C:\dev\HabService [master]> docker image ls REPOSITORY TAG IMAGE ID CREATED SIZE mwrock/national-parks 6.3.0 e86ccef6be11 2 minutes ago 395MB
So now I can launch my application in container format with a docker run
:
$ docker run -it -p 8080:8080 mwrock/national-parks --peer 172.17.0.2 --bind database:np-mongodb.default
All the arguments after the image name will be forwarded on to the Supervisor running in the container. We have already seen the --bind
argument but what about the --peer
argument?
The --peer
argument is how Supervisors connect to one another to form a “ring.” We can have many many Supervisors running on different VMs, containers or bare metal and running different parts of our distributed application.
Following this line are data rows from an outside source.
lemma stage2 (A : List (List Int)) (m : Int) {n : ℕ} (hn : 0 < n) {e : List (List Int)}
    (hs : pvShp n e) (h00 : pvGetM e 0 0 = pvS A m 0 0) : ∀ k : ℕ, k < n →
      pvShp n (st2 A m e (1 + (k:Int)))
      ∧ (∀ a : Int, 0 ≤ a → a ≤ (k:Int) → pvGetM (st2 A m e (1 + (k:Int))) a 0 = pvS A m a 0)
      ∧ (∀ p q : Int, 0 ≤ p → 0 < q → pvGetM (st2 A m e (1 + (k:Int))) p q = pvGetM e p q)
      ∧ (∀ q : Int, 0 ≤ q → pvGetM (st2 A m e (1 + (k:Int))) 0 q = pvGetM e 0 q) := by
  intro k
  induction k with
  | zero =>
    intro hk
    unfold st2
    rw [PySem.List.pyRange_one_eq_nil (by simp), List.foldl_nil]
    exact ⟨hs, fun a ha0 ha1 => by rw [show a = 0 by omega]; exact h00,
      fun p q _ _ => rfl, fun q _ => rfl⟩
  | succ t ih =>
    intro hk
    have ht := ih (by omega)
    have hsplit : PySem.List.pyRange 1 (1 + ((t+1:ℕ):Int))
        = PySem.List.pyRange 1 (1 + (t:Int)) ++ [1 + (t:Int)] := by
      push_cast
      rw [show (1:Int) + ((t:Int) + 1) = (1 + (t:Int)) + 1 by ring]
      exact PySem.List.pyRange_one_succ_right (by omega)
    unfold st2 at ht ⊢
    rw [hsplit, List.foldl_append, List.foldl_cons, List.foldl_nil]
    obtain ⟨hsD, hcolD, hkeepD, hrow0D⟩ := ht
    rw [colStep]
    have htn : (1:Int) + (t:Int) < (n:Int) := by push_cast at hk; omega
    have hval : pvGetM (List.foldl (colStep A m) e (PySem.List.pyRange 1 (1 + (t:Int))))
        (1 + (t:Int) - 1) 0 = pvS A m (t:Int) 0 := by
      rw [show (1:Int) + (t:Int) - 1 = (t:Int) by ring]
      exact hcolD _ (by omega) le_rfl
    have hSstep : pvS A m (1 + (t:Int)) 0 = pvS A m (t:Int) 0 + pvF A m (1 + (t:Int)) 0 := by
      rw [pvS_succ A m 0 (by omega : (0:Int) ≤ 1 + (t:Int)),
        show (1:Int) + (t:Int) - 1 = (t:Int) by ring, pvRowS_zero]
    have hn' : (0:Int) < (n:Int) := by exact_mod_cast hn
    refine ⟨setM_shape' hsD (by omega) htn le_rfl _, ?_, ?_, ?_⟩
    · intro a ha0 ha1
      rw [getM_setM' hsD (by omega) htn le_rfl hn' _ ha0 le_rfl]
      by_cases hat : a = 1 + (t:Int)
      · rw [if_pos ⟨hat, rfl⟩, hval, hat, hSstep]
        rfl
      · rw [if_neg (by tauto)]
        exact hcolD a ha0 (by push_cast at ha1; omega)
    · intro p q hp hq
      rw [getM_setM' hsD (by omega) htn le_rfl hn' _ hp (by omega), if_neg (by omega)]
      exact hkeepD p q hp hq
    · intro q hq
      rw [getM_setM' hsD (by omega) htn le_rfl hn' _ le_rfl hq, if_neg (by omega)]
      exact hrow0D q hq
To start up a new Supervisor to connect to a ring, we only need the IP or hostname of a single supervisor. By connecting to that one Supervisor, Habitat’s gossip protocol will start to share information about all running Supervisors and their services with the newly joined Supervisor. In our case, we’d expect MongoDB and other services to be running in their own containers.
One of those containers has an IP of 172.17.0.2
and therefore we use that address as our --peer
.
While the primary intent of the Opendev talk and this post is to illustrate how Habitat can modernize your development workflow, I do feel compelled to share about our new SaaS product that can run your builds for you as well as push your packages to the Habitat Depot and even upload your exported Docker images to your Docker hub registry. This is very new and extremely free!!!!
Its super easy to set up. I just need to connect my plan.sh
sitting in my github repo to Builder:
Now any time that I push to this repository, Builder will start to build my application:
When it finishes, my packages will be in the Depot for my Supervisors to consume and I can also docker pull mwrock/national-parks
to get the build into my Docker environment.